War1p is reversibly phosphorylated during weak acid stress. (A) Exponentially growing YAK101 (WAR1-HA) cells were treated with 8 mM sorbate for the time periods indicated. War1p-HA and Pdr12p were immunodetected in cell extracts with monoclonal anti-HA antibody 12CA5 and polyclonal anti-Pdr12p antibodies, respectively. (B) YAK101 cells were stressed with 8 mM sorbate for 1 h in YPD or left unstressed. Protein extracts were incubated with phosphatase (CIP) for 1 h at 37°C, mock treated, or treated with CIP in the presence of orthophosphate as an inhibitor. (C) YAK101 cells were grown to an OD600 of 1.0; then, 8 mM sorbate was added for the time periods indicated (sorbate). Sorbate was removed by spinning out cells and resuspending them in fresh prewarmed YPD medium (YPD). Samples were taken, and protein extracts were analyzed by immunoblotting with anti-HA antibody 12CA5 and anti-Pdr12p antibodies.

To identify the possible modifications of War1p isoforms, we performed phosphatase treatment of extracts prepared from strain YAK101 as described in Materials and Methods. In unstressed cells, we observed two distinct War1p isoforms (Fig. 6B, left). Phosphatase treatment caused the slower-migrating form to disappear, demonstrating that War1p is phosphorylated even in the absence of stress. In sorbate-stressed cells, War1p appeared as a fast-migrating form, as well as several slower-migrating bands (Fig. 6B, right). Phosphatase treatment removed all slower-migrating bands, yielding a single War1p immunoreactive band. Therefore, War1p is rapidly and extensively phosphorylated in response to weak acid stress.
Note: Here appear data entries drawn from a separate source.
-- pv_equiv track=rewrite | github.com/yashanand1910/solutions | algomonster/advanced-dsa/reverse_union_find.py | umbristan
-- ===== SOURCE A (Python) =====
-- from typing import List
--
-- class UnionFind:
--     def __init__(self):
--         self.id = {}
--
--     def find(self, x):
--         y = self.id.get(x, x)
--         if y != x:
--             self.id[x] = y = self.find(y)
--         return y
--
--     def union(self, x, y):
--         self.id[self.find(x)] = self.find(y)
--
-- def umbristan(n: int, breaks: List[List[int]]) -> List[int]:
--     length = len(breaks)
--     res = [0] * length
--     res[-1] = n
--     dsu = UnionFind()
--
--     for i in range(length - 1, 0, -1):
--         if dsu.find(breaks[i][0]) != dsu.find(breaks[i][1]):
--             res[i - 1] = res[i] - 1
--         else:
--             res[i - 1] = res[i]
--         dsu.union(breaks[i][0], breaks[i][1])
--
--     return res
-- ===== SOURCE B (Python) =====
-- from typing import List
--
--
-- def umbristan(n: int, breaks: List[int]) -> List[int]:
--     # answer[j] = n minus the number of merging unions among the edges that
--     # remain after position j (the merge count does not depend on edge order;
--     # we scan each suffix back-to-front).
--     def merges(edges):
--         parent = {}
--
--         def find(x):
--             y = parent.get(x, x)
--             if y != x:
--                 parent[x] = y = find(y)
--             return y
--
--         cnt = 0
--         for e in reversed(edges):
--             if find(e[0]) != find(e[1]):
--                 cnt += 1
--             parent[find(e[0])] = find(e[1])
--         return cnt
--
--     return [n - merges(breaks[j + 1:]) for j in range(len(breaks))]
-- ===== Notes on version B (the rewrite author's own statement) =====
-- stated objective: alternative
-- what changed: Replaces A's single reverse pass that threads one shared union-find and accumulates res[i-1] from res[i] with an independent per-index recomputation: answer[j] = n minus the merge count of a fresh union-find run over the suffix of edges after j.
import Mathlib
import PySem

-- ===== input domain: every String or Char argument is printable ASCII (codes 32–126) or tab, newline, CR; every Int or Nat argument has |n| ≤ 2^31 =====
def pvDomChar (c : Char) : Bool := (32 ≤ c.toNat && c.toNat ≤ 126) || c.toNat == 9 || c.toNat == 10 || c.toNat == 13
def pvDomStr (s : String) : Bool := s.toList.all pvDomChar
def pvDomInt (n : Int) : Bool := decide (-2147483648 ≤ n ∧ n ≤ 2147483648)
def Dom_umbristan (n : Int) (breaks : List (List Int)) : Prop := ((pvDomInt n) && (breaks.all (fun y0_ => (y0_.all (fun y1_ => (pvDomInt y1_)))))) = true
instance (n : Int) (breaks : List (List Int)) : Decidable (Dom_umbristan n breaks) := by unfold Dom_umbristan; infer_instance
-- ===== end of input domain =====

-- B replaces A's single reverse accumulating DSU pass by an independent
-- per-index recomputation: answer[j] = n minus the merge count of a fresh
-- union-find run over the suffix of edges after j (alternative decomposition,
-- not faster). Return-value equivalence only; neither program mutates its input.

-- ===== PORT A =====
-- UnionFind.find with path compression; the fuel (dict size + 1) is only a
-- totality guard: a parent chain visits distinct keys, so it never runs out.
def ufFind : Nat → PySem.Dict Int Int → Int → Int × PySem.Dict Int Int
  | 0, d, x => (x, d)
  | fuel + 1, d, x =>
    let y := d.getD x x
    if y = x then (x, d)
    else
      let (r, d') := ufFind fuel d y
      (r, d'.insert x r)

-- one iteration of A's loop body on the dsu: the two finds of the test,
-- then union(a, b) = id[find(a)] = find(b); returns (roots differed?, new dsu)
def edgeJoin (dsu : PySem.Dict Int Int) (e : List Int) : Bool × PySem.Dict Int Int :=
  let a := PySem.List.pyGetD e 0 0
  let b := PySem.List.pyGetD e 1 0
  let (r1, dsu) := ufFind (dsu.items.length + 1) dsu a
  let (r2, dsu) := ufFind (dsu.items.length + 1) dsu b
  let (x, dsu) := ufFind (dsu.items.length + 1) dsu a
  let (y, dsu) := ufFind (dsu.items.length + 1) dsu b
  (decide (r1 ≠ r2), dsu.insert x y)

def umbristan (n : Int) (breaks : List (List Int)) : List Int :=
  let length : Int := breaks.length
  let res : List Int := List.replicate breaks.length 0
  let res : List Int := PySem.List.pySetD res (-1) n
  let st :=
    (PySem.List.pyRange (length - 1) 0 (-1)).foldl
      (fun (st : List Int × PySem.Dict Int Int) i =>
        let (res, dsu) := st
        let (b, dsu) := edgeJoin dsu (PySem.List.pyGetD breaks i [])
        let res :=
          if b then PySem.List.pySetD res (i - 1) (PySem.List.pyGetD res i 0 - 1)
          else PySem.List.pySetD res (i - 1) (PySem.List.pyGetD res i 0)
        (res, dsu))
      (res, PySem.Dict.empty)
  st.1

-- ===== PORT B =====
-- merge count of a fresh union-find over an edge list, scanned back-to-front
def ufMerges (edges : List (List Int)) : Int :=
  (edges.reverse.foldl
    (fun (st : PySem.Dict Int Int × Int) e =>
      let (parent, cnt) := st
      let (b, parent) := edgeJoin parent e
      (parent, if b then cnt + 1 else cnt))
    (PySem.Dict.empty, 0)).2

def umbristan_alt (n : Int) (breaks : List (List Int)) : List Int :=
  (List.range breaks.length).map
    (fun (j : Nat) => n - ufMerges (PySem.List.slice breaks (some ((j : Int) + 1)) none))

-- ===== PRECONDITION & SPEC =====
-- Pre_ excludes exactly the inputs on which Python A raises IndexError:
-- empty breaks (res[-1] = n on an empty list) and an edge after position 0
-- with fewer than two entries (breaks[i][0] / breaks[i][1]); breaks[0] itself
-- is never indexed by A, so its shape is unconstrained.
def Pre_umbristan (n : Int) (breaks : List (List Int)) : Prop :=
  breaks ≠ [] ∧ ∀ e ∈ breaks.tail, 2 ≤ e.length
instance (n : Int) (breaks : List (List Int)) : Decidable (Pre_umbristan n breaks) := by
  unfold Pre_umbristan; infer_instance

def pvWitness_umbristan : Int × List (List Int) := (4, [[0, 1], [1, 2], [0, 2]])

def Spec_umbristan (n : Int) (breaks : List (List Int)) (out : List Int) : Prop := out = umbristan_alt n breaks
instance (n : Int) (breaks : List (List Int)) (out : List Int) : Decidable (Spec_umbristan n breaks out) := by unfold Spec_umbristan; infer_instance

-- ===== CLAIM (what is proved, stated in full; the proofs are below) =====
def Claim_equal_umbristan : Prop := ∀ (n : Int) (breaks : List (List Int)), Dom_umbristan n breaks → Pre_umbristan n breaks → Spec_umbristan n breaks (umbristan n breaks)


-- ===== LEMMAS AND PROOFS =====

-- dsu-and-count state after running edgeJoin over the suffix breaks.drop j,
-- scanned back-to-front (the common processing order of both programs)
def runFrom (breaks : List (List Int)) (j : Nat) : PySem.Dict Int Int × Int :=
  (breaks.drop j).reverse.foldl
    (fun (st : PySem.Dict Int Int × Int) e =>
      let (parent, cnt) := st
      let (b, parent) := edgeJoin parent e
      (parent, if b then cnt + 1 else cnt))
    (PySem.Dict.empty, 0)

-- the body of A's loop, named for the proofs
def stepA (n : Int) (breaks : List (List Int)) (st : List Int × PySem.Dict Int Int) (i : Int) :
    List Int × PySem.Dict Int Int :=
  let (res, dsu) := st
  let (b, dsu) := edgeJoin dsu (PySem.List.pyGetD breaks i [])
  let res :=
    if b then PySem.List.pySetD res (i - 1) (PySem.List.pyGetD res i 0 - 1)
    else PySem.List.pySetD res (i - 1) (PySem.List.pyGetD res i 0)
  (res, dsu)

lemma umbristan_eq_fold (n : Int) (breaks : List (List Int)) :
    umbristan n breaks =
      ((PySem.List.pyRange ((breaks.length : Int) - 1) 0 (-1)).foldl (stepA n breaks)
        (PySem.List.pySetD (List.replicate breaks.length 0) (-1) n, PySem.Dict.empty)).1 := rfl

lemma stepA_eval (n : Int) (breaks : List (List Int)) (res : List Int)
    (dsu : PySem.Dict Int Int) (i : Int) :
    stepA n breaks (res, dsu) i =
      ((if (edgeJoin dsu (PySem.List.pyGetD breaks i [])).1
        then PySem.List.pySetD res (i - 1) (PySem.List.pyGetD res i 0 - 1)
        else PySem.List.pySetD res (i - 1) (PySem.List.pyGetD res i 0)),
       (edgeJoin dsu (PySem.List.pyGetD breaks i [])).2) := rfl

lemma ufMerges_eq_runFrom (breaks : List (List Int)) (j : Nat) :
    ufMerges (breaks.drop j) = (runFrom breaks j).2 := rfl

lemma runFrom_length (breaks : List (List Int)) :
    runFrom breaks breaks.length = (PySem.Dict.empty, 0) := by
  unfold runFrom
  simp

lemma runFrom_succ (breaks : List (List Int)) (j : Nat) (hj : j < breaks.length) :
    runFrom breaks j =
      ((edgeJoin (runFrom breaks (j + 1)).1 breaks[j]).2,
       if (edgeJoin (runFrom breaks (j + 1)).1 breaks[j]).1
       then (runFrom breaks (j + 1)).2 + 1 else (runFrom breaks (j + 1)).2) := by
  conv_lhs => rw [runFrom, List.drop_eq_getElem_cons hj]
  rw [List.reverse_cons, List.foldl_concat]
  rfl

lemma pySetD_neg_one' {α : Type} (xs : List α) (v : α) (h : xs ≠ []) :
    PySem.List.pySetD xs (-1) v = xs.set (xs.length - 1) v := by
  have hl : 0 < xs.length := List.length_pos_iff.mpr h
  simp only [PySem.List.pySetD, PySem.List.pySet?, PySem.List.pyIdx?]
  rw [if_neg (by omega), if_pos (by omega)]
  norm_num

lemma getD_set' {α : Type} [Inhabited α] (xs : List α) (i j : Nat) (v d : α) :
    (xs.set i v).getD j d = if i = j ∧ j < xs.length then v else xs.getD j d := by
  simp [List.getD_eq_getElem?_getD, List.getElem?_set]
  split_ifs <;> simp_all

lemma loopA (n : Int) (breaks : List (List Int)) (m : Nat) (hm : m < breaks.length)
    (res : List Int) (hlen : res.length = breaks.length)
    (hres : ∀ j : Nat, m ≤ j → j < breaks.length →
      res.getD j 0 = n - (runFrom breaks (j + 1)).2) :
    (((PySem.List.pyRange (m : Int) 0 (-1)).foldl (stepA n breaks)
        (res, (runFrom breaks (m + 1)).1)).1.length = breaks.length) ∧
    (∀ j : Nat, j < breaks.length →
      ((PySem.List.pyRange (m : Int) 0 (-1)).foldl (stepA n breaks)
        (res, (runFrom breaks (m + 1)).1)).1.getD j 0 = n - (runFrom breaks (j + 1)).2) := by
  induction m generalizing res with
  | zero =>
    rw [PySem.List.pyRange_neg_one_eq_nil (by norm_num)]
    exact ⟨hlen, fun j hj => hres j (Nat.zero_le j) hj⟩
  | succ m ih =>
    rw [PySem.List.pyRange_neg_one_cons (by exact_mod_cast Nat.succ_pos m)]
    rw [List.foldl_cons, stepA_eval]
    have hcast : ((m + 1 : Nat) : Int) - 1 = (m : Int) := by push_cast; ring
    rw [hcast]
    have hedge : PySem.List.pyGetD breaks ((m + 1 : Nat) : Int) [] = breaks[m + 1] := by
      rw [PySem.List.pyGetD_natCast, List.getD_eq_getElem _ _ hm]
    have hget : PySem.List.pyGetD res ((m + 1 : Nat) : Int) 0 = n - (runFrom breaks (m + 2)).2 := by
      rw [PySem.List.pyGetD_natCast]
      exact hres (m + 1) (le_refl _) hm
    rw [hedge, hget, PySem.List.pySetD_natCast, PySem.List.pySetD_natCast]
    have hrun := runFrom_succ breaks (m + 1) hm
    set eb := edgeJoin (runFrom breaks (m + 1 + 1)).1 breaks[m + 1] with heb
    have h1 : eb.2 = (runFrom breaks (m + 1)).1 := by rw [hrun]
    have h2 : (runFrom breaks (m + 1)).2 =
        if eb.1 then (runFrom breaks (m + 2)).2 + 1 else (runFrom breaks (m + 2)).2 := by
      rw [hrun]
    set res' : List Int :=
      if eb.1 then res.set m (n - (runFrom breaks (m + 2)).2 - 1)
      else res.set m (n - (runFrom breaks (m + 2)).2) with hres'
    have hlen' : res'.length = breaks.length := by
      rw [hres']; split <;> simpa using hlen
    have hset : res' = res.set m (n - (runFrom breaks (m + 1)).2) := by
      rw [hres', h2]; split <;> ring_nf
    have hresm : ∀ j : Nat, m ≤ j → j < breaks.length →
        res'.getD j 0 = n - (runFrom breaks (j + 1)).2 := by
      intro j hmj hjL
      rw [hset, getD_set']
      rcases Nat.eq_or_lt_of_le hmj with h | h
      · rw [if_pos ⟨h, by omega⟩, h]
      · rw [if_neg (by omega)]
        exact hres j h hjL
    rw [h1]
    exact ih (by omega) res' hlen' hresm

lemma alt_getD (n : Int) (breaks : List (List Int)) (j : Nat) (hj : j < breaks.length) :
    (umbristan_alt n breaks).getD j 0 = n - (runFrom breaks (j + 1)).2 := by
  unfold umbristan_alt
  rw [List.getD_eq_getElem _ _ (by simpa using hj)]
  simp only [List.getElem_map, List.getElem_range]
  have hc : ((j : Int) + 1) = ((j + 1 : Nat) : Int) := by push_cast; ring
  rw [hc, PySem.List.slice_from_natCast, ufMerges_eq_runFrom]

lemma alt_length (n : Int) (breaks : List (List Int)) :
    (umbristan_alt n breaks).length = breaks.length := by
  unfold umbristan_alt; simp

-- ===== VERDICT (by name: the statement is the Claim_ definition above) =====
theorem umbristan_spec : Claim_equal_umbristan := by
  intro n breaks _ hpre
  unfold Spec_umbristan
  obtain ⟨hne, -⟩ := hpre
  have hL : 0 < breaks.length := List.length_pos_iff.mpr hne
  rw [umbristan_eq_fold]
  have hcast : ((breaks.length : Int) - 1) = ((breaks.length - 1 : Nat) : Int) := by
    rw [Nat.cast_sub hL]; ring
  have hrepl : (List.replicate breaks.length (0 : Int)) ≠ [] := by
    simp [List.replicate_eq_nil_iff]; omega
  rw [hcast, pySetD_neg_one' _ _ hrepl, List.length_replicate]
  have hmm : breaks.length - 1 + 1 = breaks.length := by omega
  have hdsu : (PySem.Dict.empty : PySem.Dict Int Int)
      = (runFrom breaks (breaks.length - 1 + 1)).1 := by
    rw [hmm, runFrom_length]
  have hres0 : ∀ j : Nat, breaks.length - 1 ≤ j → j < breaks.length →
      ((List.replicate breaks.length (0 : Int)).set (breaks.length - 1) n).getD j 0
        = n - (runFrom breaks (j + 1)).2 := by
    intro j h1 h2
    have hj : j = breaks.length - 1 := by omega
    subst hj
    rw [getD_set', if_pos ⟨rfl, by simpa using h2⟩, hmm, runFrom_length]
    ring
  rw [hdsu]
  obtain ⟨hlen, hget⟩ := loopA n breaks (breaks.length - 1) (by omega) _
    (by simp) hres0
  apply List.ext_getElem (by rw [hlen, alt_length])
  intro i h1 h2
  have hiL : i < breaks.length := by omega
  have hv := hget i hiL
  rw [List.getD_eq_getElem _ _ h1] at hv
  rw [hv, ← alt_getD n breaks i hiL, List.getD_eq_getElem _ _ h2]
To analyze a possible correlation between War1p phosphorylation and Pdr12p induction, we performed stress release experiments. YAK101 cells were treated with 8 mM sorbate for 40 min. After this period, the stress agent was removed by changing the growth medium to fresh YPD. Cell extracts were taken before, during, and after the stress period, followed by immunodetection of War1p and Pdr12p (Fig. 6C). Consistent with earlier results, sorbate stress caused a shift of the slower-migrating War1p isoform. While the mobility of the fastest War1p band remained unchanged, slower-migrating bands appeared within 20 min. Interestingly, only 15 min after removal of sorbate, War1p immunoreactive bands showed again a higher mobility, similar to those observed in unstressed conditions. Hence, War1p phosphorylation strictly requires stress conditions and is rapidly lost after stress relief. Taken together, our data suggest that War1p phosphorylation must be tightly linked to the activation of War1p, which subsequently triggers Pdr12p induction and stress adaptation.

DISCUSSION

The War1p regulator is essential for weak acid resistance and Pdr12p induction.

We originally identified the Pdr12p ABC transporter as the major determinant of weak organic acid tolerance in S. cerevisiae. Pdr12p is strongly induced by certain weak organic acids and actively pumps acid anions to the extracellular space (32). In this study, we identify a novel zinc finger regulator, War1p, required for the transcriptional induction of PDR12 in response to weak acid stress. The loss of War1p abolishes PDR12 induction (Fig. 1C) and results in hypersensitivity to various weak organic acids (Fig. 1B and 2C). Thus, our data also identify a new stress response in yeast, which is essential for adaptation to growth in the presence of weak organic acids and which is regulated by a novel stress-specific transcription factor.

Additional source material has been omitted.